Reproduce exactly, and only, the lines below from the one containing "-- ===== SOURCE B" through the one containing "unfold Dom_insert_masks; infer_instance".

Stored data entries
※ ※ ※
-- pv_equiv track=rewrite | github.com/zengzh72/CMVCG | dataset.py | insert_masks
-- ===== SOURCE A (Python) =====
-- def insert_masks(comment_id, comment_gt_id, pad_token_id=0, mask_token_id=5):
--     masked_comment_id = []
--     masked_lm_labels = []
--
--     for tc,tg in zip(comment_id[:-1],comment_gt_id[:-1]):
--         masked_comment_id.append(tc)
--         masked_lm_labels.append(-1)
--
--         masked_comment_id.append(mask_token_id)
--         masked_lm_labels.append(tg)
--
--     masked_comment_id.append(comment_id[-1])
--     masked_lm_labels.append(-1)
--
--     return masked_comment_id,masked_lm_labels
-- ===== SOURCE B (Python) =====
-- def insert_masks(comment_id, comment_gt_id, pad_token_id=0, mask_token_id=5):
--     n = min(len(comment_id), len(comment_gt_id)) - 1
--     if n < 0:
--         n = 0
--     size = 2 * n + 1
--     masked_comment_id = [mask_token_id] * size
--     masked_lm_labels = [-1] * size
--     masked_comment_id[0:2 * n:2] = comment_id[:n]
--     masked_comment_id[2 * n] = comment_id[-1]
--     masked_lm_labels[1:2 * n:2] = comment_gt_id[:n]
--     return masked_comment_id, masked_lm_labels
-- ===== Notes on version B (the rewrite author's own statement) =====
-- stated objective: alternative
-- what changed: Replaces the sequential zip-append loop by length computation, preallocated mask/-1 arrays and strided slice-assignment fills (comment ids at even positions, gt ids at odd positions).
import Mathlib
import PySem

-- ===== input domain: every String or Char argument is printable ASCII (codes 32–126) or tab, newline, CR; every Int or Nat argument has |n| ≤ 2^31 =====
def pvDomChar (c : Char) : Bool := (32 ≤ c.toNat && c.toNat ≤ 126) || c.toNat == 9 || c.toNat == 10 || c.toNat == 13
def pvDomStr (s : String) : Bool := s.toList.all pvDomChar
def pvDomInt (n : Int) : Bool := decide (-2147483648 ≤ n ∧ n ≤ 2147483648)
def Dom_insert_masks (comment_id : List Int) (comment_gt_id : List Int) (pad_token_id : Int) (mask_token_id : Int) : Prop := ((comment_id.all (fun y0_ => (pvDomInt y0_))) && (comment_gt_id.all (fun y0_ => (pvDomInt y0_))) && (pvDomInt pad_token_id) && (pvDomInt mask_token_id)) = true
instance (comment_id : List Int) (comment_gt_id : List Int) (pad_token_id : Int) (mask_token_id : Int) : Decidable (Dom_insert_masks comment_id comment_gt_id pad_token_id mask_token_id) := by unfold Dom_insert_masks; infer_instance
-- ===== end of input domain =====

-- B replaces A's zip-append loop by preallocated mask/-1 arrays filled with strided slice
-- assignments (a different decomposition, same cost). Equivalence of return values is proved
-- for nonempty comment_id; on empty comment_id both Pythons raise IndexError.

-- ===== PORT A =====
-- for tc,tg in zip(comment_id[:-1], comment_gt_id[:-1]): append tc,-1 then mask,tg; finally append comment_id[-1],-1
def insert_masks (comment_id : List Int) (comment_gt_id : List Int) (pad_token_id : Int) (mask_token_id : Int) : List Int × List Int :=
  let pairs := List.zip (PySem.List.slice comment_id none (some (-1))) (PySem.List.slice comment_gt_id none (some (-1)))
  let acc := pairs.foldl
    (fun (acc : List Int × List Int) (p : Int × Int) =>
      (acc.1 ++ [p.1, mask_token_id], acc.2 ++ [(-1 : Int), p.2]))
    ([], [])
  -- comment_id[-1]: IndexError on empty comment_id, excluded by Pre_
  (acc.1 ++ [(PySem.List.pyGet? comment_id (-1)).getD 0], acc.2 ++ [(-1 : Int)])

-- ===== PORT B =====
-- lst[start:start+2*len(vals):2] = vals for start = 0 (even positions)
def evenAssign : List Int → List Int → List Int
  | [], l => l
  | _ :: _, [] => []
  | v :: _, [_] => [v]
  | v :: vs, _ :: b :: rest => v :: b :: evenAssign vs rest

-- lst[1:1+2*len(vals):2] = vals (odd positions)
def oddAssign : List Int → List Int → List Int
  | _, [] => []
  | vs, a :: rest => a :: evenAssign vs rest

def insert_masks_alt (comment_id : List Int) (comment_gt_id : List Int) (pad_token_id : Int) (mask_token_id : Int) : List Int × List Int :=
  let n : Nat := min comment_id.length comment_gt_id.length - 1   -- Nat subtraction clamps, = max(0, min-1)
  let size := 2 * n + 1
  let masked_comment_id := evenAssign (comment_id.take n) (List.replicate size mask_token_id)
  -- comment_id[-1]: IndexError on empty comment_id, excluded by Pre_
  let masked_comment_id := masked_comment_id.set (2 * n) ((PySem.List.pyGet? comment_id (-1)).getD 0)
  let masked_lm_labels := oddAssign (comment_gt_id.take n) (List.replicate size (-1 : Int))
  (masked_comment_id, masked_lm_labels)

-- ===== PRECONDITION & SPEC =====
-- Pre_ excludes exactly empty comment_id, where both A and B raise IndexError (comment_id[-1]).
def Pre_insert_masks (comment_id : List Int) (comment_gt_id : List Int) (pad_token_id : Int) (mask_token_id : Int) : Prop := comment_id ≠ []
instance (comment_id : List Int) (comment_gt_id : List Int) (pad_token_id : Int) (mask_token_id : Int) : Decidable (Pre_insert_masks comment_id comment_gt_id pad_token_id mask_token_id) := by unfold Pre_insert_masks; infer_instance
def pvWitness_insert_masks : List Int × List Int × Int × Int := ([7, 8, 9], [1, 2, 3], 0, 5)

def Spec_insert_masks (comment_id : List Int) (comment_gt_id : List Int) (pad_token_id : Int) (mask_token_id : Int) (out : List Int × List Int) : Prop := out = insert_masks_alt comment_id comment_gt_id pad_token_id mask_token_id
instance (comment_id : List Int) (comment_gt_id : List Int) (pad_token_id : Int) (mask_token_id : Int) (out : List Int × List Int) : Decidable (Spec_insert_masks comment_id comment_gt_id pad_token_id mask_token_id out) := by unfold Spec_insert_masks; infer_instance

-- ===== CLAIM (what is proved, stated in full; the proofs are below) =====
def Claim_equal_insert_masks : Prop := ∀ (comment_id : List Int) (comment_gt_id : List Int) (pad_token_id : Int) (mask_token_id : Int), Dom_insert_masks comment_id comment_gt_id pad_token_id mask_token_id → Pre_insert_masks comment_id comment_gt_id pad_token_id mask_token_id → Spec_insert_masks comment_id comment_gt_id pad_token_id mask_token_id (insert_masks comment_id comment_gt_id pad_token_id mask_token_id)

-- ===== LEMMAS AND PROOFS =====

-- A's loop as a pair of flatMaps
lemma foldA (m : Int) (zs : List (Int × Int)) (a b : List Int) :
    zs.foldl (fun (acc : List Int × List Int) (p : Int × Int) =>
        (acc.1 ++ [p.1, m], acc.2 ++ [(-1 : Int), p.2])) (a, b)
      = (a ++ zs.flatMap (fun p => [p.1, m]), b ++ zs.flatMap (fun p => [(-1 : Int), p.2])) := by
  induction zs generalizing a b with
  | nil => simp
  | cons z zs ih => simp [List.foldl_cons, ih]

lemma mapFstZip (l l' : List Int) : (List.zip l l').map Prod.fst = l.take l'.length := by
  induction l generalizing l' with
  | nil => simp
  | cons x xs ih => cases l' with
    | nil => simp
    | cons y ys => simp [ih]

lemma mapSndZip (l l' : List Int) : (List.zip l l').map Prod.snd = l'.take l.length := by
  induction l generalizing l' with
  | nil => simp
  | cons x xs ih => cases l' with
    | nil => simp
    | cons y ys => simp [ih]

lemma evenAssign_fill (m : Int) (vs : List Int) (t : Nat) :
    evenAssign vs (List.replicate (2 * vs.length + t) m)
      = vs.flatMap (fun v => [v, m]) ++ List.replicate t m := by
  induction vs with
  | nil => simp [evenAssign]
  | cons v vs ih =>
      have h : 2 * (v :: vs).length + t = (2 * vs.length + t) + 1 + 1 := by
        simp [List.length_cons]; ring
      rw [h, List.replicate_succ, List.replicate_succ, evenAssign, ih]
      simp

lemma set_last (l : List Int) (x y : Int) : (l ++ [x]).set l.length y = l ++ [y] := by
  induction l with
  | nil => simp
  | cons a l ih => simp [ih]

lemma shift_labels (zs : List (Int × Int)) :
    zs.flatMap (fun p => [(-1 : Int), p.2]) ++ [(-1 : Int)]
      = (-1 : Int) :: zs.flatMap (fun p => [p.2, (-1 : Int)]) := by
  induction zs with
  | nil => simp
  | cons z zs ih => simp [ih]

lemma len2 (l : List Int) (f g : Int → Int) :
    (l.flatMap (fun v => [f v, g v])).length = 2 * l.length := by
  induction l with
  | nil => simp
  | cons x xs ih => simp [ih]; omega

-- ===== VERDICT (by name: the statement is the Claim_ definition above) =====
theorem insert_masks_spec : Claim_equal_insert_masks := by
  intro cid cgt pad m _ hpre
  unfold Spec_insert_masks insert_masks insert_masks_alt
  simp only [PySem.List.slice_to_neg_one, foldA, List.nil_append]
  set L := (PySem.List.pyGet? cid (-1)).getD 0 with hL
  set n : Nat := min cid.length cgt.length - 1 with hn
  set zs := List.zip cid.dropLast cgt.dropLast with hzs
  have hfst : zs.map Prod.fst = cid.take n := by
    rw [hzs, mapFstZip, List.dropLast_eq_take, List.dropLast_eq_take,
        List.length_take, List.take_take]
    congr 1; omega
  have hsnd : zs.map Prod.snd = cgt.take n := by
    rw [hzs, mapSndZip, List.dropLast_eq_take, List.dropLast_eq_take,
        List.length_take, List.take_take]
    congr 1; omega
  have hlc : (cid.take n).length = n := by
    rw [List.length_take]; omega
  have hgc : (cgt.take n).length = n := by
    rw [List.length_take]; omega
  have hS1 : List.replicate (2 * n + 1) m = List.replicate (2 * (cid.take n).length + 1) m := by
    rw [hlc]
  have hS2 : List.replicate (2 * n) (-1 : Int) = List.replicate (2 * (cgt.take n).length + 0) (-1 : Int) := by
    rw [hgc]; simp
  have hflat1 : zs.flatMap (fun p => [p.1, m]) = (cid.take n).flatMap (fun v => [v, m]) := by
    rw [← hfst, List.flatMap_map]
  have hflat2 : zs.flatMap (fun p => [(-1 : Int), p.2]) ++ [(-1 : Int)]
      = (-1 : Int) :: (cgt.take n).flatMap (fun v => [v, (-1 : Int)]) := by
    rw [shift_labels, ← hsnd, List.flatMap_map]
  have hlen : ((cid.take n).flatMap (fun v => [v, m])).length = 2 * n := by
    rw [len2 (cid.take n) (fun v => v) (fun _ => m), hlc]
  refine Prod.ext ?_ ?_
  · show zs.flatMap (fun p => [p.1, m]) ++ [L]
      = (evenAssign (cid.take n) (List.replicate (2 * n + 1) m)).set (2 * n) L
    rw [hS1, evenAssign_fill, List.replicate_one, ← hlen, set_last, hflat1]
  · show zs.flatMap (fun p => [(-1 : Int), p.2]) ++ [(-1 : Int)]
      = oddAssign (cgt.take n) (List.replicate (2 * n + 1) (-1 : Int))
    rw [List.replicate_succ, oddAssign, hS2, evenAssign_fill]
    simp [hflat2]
※ ※ ※
### Task answer
-- ===== SOURCE B (Python) =====
-- def insert_masks(comment_id, comment_gt_id, pad_token_id=0, mask_token_id=5):
--     n = min(len(comment_id), len(comment_gt_id)) - 1
--     if n < 0:
--         n = 0
--     size = 2 * n + 1
--     masked_comment_id = [mask_token_id] * size
--     masked_lm_labels = [-1] * size
--     masked_comment_id[0:2 * n:2] = comment_id[:n]
--     masked_comment_id[2 * n] = comment_id[-1]
--     masked_lm_labels[1:2 * n:2] = comment_gt_id[:n]
--     return masked_comment_id, masked_lm_labels
-- ===== Notes on version B (the rewrite author's own statement) =====
-- stated objective: alternative
-- what changed: Replaces the sequential zip-append loop by length computation, preallocated mask/-1 arrays and strided slice-assignment fills (comment ids at even positions, gt ids at odd positions).
import Mathlib
import PySem

-- ===== input domain: every String or Char argument is printable ASCII (codes 32–126) or tab, newline, CR; every Int or Nat argument has |n| ≤ 2^31 =====
def pvDomChar (c : Char) : Bool := (32 ≤ c.toNat && c.toNat ≤ 126) || c.toNat == 9 || c.toNat == 10 || c.toNat == 13
def pvDomStr (s : String) : Bool := s.toList.all pvDomChar
def pvDomInt (n : Int) : Bool := decide (-2147483648 ≤ n ∧ n ≤ 2147483648)
def Dom_insert_masks (comment_id : List Int) (comment_gt_id : List Int) (pad_token_id : Int) (mask_token_id : Int) : Prop := ((comment_id.all (fun y0_ => (pvDomInt y0_))) && (comment_gt_id.all (fun y0_ => (pvDomInt y0_))) && (pvDomInt pad_token_id) && (pvDomInt mask_token_id)) = true
instance (comment_id : List Int) (comment_gt_id : List Int) (pad_token_id : Int) (mask_token_id : Int) : Decidable (Dom_insert_masks comment_id comment_gt_id pad_token_id mask_token_id) := by unfold Dom_insert_masks; infer_instance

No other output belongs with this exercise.